Data extracts below:

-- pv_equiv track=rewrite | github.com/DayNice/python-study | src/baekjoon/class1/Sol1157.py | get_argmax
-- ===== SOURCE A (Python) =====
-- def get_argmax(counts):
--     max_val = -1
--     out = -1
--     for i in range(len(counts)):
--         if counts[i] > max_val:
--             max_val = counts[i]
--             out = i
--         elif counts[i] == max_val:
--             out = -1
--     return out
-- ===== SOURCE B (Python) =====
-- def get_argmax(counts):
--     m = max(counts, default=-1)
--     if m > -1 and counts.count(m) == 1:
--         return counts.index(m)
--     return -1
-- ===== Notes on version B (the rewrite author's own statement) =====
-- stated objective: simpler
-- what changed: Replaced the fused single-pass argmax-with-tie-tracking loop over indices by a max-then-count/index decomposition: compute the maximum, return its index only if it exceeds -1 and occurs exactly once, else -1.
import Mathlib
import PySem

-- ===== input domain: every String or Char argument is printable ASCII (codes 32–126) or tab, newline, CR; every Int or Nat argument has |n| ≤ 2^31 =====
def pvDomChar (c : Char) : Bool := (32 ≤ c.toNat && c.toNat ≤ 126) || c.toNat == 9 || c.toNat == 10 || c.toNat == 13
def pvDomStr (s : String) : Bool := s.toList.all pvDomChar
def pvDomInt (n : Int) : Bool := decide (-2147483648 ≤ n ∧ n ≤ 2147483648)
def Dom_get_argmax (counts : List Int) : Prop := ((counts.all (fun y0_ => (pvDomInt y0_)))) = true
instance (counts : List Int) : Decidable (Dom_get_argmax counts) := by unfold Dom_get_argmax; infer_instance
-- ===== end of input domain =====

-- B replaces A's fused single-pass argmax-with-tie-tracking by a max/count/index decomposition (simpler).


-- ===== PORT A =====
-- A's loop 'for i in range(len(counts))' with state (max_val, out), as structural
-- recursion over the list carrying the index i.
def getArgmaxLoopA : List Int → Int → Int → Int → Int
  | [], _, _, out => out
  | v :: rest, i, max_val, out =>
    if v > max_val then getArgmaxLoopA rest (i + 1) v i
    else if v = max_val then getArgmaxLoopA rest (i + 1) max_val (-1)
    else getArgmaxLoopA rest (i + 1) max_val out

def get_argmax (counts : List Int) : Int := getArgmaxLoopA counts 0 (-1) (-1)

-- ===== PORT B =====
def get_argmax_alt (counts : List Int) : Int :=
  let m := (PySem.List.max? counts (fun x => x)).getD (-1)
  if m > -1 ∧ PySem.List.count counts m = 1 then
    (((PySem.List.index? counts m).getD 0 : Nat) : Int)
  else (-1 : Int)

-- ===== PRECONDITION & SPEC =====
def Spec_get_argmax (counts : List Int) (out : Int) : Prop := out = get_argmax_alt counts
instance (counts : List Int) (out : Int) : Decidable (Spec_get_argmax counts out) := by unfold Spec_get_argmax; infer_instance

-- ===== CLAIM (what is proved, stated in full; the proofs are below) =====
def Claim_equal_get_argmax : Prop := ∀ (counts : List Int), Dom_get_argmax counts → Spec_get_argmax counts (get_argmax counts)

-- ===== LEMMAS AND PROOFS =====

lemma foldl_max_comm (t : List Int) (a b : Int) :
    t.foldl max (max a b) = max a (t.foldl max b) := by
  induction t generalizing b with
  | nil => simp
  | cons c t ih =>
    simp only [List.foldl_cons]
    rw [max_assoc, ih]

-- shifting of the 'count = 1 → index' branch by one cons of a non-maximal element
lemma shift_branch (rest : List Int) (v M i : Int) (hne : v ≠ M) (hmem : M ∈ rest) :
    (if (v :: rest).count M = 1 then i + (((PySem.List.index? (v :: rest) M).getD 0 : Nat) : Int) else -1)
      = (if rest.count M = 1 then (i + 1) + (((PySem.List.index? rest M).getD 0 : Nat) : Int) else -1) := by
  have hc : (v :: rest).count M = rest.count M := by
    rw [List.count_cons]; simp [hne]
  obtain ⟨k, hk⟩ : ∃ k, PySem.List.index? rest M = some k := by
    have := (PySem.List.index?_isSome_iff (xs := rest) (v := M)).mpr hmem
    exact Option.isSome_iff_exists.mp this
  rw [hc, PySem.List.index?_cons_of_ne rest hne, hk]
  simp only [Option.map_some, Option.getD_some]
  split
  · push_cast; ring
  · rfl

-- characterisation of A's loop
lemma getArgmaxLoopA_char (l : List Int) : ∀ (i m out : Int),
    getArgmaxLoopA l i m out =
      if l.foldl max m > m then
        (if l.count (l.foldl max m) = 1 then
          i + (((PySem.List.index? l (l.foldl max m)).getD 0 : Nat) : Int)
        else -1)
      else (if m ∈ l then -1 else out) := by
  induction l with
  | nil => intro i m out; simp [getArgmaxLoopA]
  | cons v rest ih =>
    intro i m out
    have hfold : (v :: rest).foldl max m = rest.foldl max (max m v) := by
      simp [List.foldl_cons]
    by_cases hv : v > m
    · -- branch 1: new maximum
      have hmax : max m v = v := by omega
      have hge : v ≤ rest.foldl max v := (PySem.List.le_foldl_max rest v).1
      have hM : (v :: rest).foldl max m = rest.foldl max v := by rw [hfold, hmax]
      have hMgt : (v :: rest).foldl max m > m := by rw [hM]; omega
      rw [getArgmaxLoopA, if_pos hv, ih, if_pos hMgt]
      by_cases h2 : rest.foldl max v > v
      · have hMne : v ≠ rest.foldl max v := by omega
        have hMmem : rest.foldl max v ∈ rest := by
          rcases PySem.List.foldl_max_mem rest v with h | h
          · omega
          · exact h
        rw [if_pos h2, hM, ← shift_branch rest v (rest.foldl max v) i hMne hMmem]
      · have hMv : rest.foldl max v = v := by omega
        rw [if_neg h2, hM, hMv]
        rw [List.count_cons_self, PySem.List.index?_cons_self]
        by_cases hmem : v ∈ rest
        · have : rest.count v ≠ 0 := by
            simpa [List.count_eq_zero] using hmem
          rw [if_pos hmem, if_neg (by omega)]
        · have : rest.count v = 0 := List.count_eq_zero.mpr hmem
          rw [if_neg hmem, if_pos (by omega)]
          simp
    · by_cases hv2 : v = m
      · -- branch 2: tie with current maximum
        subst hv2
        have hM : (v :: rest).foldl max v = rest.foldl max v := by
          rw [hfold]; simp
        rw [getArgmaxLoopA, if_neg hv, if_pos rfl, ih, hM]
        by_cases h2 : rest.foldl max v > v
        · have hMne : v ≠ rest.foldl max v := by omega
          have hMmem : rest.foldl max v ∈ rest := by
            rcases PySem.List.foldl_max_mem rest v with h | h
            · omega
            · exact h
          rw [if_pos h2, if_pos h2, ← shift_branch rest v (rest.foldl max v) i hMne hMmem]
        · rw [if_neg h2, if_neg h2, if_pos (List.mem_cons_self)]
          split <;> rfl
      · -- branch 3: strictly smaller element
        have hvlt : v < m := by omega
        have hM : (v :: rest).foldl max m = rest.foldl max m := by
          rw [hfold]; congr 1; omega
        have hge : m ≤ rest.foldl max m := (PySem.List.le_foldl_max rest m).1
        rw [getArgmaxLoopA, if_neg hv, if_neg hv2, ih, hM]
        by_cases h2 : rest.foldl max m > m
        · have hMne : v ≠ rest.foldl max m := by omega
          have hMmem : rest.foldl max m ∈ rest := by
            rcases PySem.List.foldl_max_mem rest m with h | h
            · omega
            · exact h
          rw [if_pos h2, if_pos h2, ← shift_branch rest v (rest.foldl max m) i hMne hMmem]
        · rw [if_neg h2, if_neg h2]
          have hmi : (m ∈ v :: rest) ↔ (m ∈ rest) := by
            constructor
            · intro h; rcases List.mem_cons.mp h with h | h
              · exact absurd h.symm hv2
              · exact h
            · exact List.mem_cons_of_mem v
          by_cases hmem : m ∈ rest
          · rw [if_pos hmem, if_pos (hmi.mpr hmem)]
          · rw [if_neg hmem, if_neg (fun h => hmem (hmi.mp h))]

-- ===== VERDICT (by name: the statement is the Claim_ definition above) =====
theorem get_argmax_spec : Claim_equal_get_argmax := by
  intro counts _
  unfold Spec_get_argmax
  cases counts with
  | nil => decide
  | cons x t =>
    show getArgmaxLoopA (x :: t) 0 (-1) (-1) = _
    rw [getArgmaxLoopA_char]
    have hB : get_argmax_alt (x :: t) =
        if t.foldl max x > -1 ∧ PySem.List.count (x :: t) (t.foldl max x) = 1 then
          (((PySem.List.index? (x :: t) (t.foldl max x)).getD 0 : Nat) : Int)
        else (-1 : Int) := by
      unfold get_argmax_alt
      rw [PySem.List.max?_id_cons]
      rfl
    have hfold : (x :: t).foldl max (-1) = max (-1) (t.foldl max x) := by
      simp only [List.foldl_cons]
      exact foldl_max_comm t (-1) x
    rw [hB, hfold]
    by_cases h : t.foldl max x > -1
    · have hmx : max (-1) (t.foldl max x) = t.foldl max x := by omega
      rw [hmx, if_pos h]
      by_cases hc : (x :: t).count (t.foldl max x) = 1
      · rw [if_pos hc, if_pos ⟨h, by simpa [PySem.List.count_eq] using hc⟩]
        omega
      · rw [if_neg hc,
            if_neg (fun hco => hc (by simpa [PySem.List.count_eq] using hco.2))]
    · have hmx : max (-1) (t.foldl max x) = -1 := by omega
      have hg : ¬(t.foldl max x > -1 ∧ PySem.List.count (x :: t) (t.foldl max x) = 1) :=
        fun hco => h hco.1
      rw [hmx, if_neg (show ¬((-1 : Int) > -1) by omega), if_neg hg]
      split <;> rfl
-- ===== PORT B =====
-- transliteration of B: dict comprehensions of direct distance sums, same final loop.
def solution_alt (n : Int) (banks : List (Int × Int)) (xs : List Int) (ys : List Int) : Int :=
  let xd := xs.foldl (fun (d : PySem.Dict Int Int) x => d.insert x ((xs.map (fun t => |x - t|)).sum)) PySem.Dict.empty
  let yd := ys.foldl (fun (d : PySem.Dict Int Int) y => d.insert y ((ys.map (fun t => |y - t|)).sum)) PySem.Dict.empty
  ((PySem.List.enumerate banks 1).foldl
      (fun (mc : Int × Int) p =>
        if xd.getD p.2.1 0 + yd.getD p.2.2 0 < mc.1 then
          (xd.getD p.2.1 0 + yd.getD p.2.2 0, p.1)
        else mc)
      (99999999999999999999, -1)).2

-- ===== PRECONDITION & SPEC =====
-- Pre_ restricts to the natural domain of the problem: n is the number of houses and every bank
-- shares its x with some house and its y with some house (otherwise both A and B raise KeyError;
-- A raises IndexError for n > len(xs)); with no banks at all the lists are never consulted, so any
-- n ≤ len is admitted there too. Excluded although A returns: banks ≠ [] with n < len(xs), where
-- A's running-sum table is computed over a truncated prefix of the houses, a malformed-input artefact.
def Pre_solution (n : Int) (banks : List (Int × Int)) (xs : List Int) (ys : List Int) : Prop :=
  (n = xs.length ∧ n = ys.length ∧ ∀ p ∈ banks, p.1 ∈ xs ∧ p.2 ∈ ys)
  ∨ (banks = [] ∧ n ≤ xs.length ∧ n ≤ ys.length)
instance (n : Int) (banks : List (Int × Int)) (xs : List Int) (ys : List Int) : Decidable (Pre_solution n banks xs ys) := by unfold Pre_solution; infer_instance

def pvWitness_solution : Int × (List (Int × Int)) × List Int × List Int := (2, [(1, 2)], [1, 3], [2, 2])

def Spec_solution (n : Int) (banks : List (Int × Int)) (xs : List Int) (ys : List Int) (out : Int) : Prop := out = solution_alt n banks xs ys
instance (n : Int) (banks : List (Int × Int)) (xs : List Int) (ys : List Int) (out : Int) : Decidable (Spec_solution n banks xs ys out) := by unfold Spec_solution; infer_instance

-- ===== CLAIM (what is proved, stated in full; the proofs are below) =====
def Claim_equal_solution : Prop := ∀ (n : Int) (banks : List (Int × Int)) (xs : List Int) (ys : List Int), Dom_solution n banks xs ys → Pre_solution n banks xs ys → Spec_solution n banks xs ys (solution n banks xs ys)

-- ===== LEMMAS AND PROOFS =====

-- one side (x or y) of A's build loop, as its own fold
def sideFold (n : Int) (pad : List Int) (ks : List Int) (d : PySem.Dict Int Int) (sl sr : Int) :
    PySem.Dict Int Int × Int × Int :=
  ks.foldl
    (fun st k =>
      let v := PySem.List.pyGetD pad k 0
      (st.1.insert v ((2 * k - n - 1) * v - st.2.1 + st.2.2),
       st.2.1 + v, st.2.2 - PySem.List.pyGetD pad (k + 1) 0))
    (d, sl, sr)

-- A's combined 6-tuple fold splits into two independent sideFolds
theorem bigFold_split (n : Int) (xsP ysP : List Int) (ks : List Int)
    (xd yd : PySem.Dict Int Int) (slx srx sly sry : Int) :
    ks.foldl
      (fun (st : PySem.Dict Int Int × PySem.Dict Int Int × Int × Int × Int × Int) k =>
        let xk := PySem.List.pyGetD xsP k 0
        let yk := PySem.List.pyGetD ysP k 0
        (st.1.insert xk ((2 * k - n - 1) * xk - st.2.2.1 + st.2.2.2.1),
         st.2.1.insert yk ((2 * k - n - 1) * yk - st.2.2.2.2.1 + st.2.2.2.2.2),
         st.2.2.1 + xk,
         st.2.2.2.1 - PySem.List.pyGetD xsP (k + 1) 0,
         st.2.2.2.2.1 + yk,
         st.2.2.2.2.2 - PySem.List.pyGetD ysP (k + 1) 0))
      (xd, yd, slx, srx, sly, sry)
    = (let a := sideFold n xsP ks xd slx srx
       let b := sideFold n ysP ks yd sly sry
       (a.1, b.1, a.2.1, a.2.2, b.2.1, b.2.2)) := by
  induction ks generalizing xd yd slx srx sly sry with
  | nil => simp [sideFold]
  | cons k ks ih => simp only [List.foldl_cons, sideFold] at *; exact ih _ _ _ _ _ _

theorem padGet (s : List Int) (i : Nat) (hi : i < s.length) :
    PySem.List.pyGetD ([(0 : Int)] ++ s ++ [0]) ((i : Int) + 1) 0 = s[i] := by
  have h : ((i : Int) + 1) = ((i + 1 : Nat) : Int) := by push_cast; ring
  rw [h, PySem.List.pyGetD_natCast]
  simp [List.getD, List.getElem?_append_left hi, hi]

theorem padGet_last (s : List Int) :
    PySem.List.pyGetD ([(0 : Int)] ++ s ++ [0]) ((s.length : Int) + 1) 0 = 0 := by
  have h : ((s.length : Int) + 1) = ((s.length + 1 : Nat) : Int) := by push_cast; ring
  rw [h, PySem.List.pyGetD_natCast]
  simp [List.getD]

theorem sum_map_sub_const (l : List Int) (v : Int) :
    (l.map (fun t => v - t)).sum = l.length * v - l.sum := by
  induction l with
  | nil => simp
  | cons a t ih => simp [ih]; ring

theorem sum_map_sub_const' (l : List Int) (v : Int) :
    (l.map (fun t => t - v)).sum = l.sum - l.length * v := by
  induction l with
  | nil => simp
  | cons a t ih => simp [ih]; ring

End of Data extracts.

**Work request:**
For the material above, reproduce exactly the lines from the line with "rw [List.count_cons]; simp [hne]" to the line with "getArgmaxLoopA l i", inclusive, and exclude all others.

**Answer to this task:**
    rw [List.count_cons]; simp [hne]
  obtain ⟨k, hk⟩ : ∃ k, PySem.List.index? rest M = some k := by
    have := (PySem.List.index?_isSome_iff (xs := rest) (v := M)).mpr hmem
    exact Option.isSome_iff_exists.mp this
  rw [hc, PySem.List.index?_cons_of_ne rest hne, hk]
  simp only [Option.map_some, Option.getD_some]
  split
  · push_cast; ring
  · rfl

-- characterisation of A's loop
lemma getArgmaxLoopA_char (l : List Int) : ∀ (i m out : Int),
    getArgmaxLoopA l i m out =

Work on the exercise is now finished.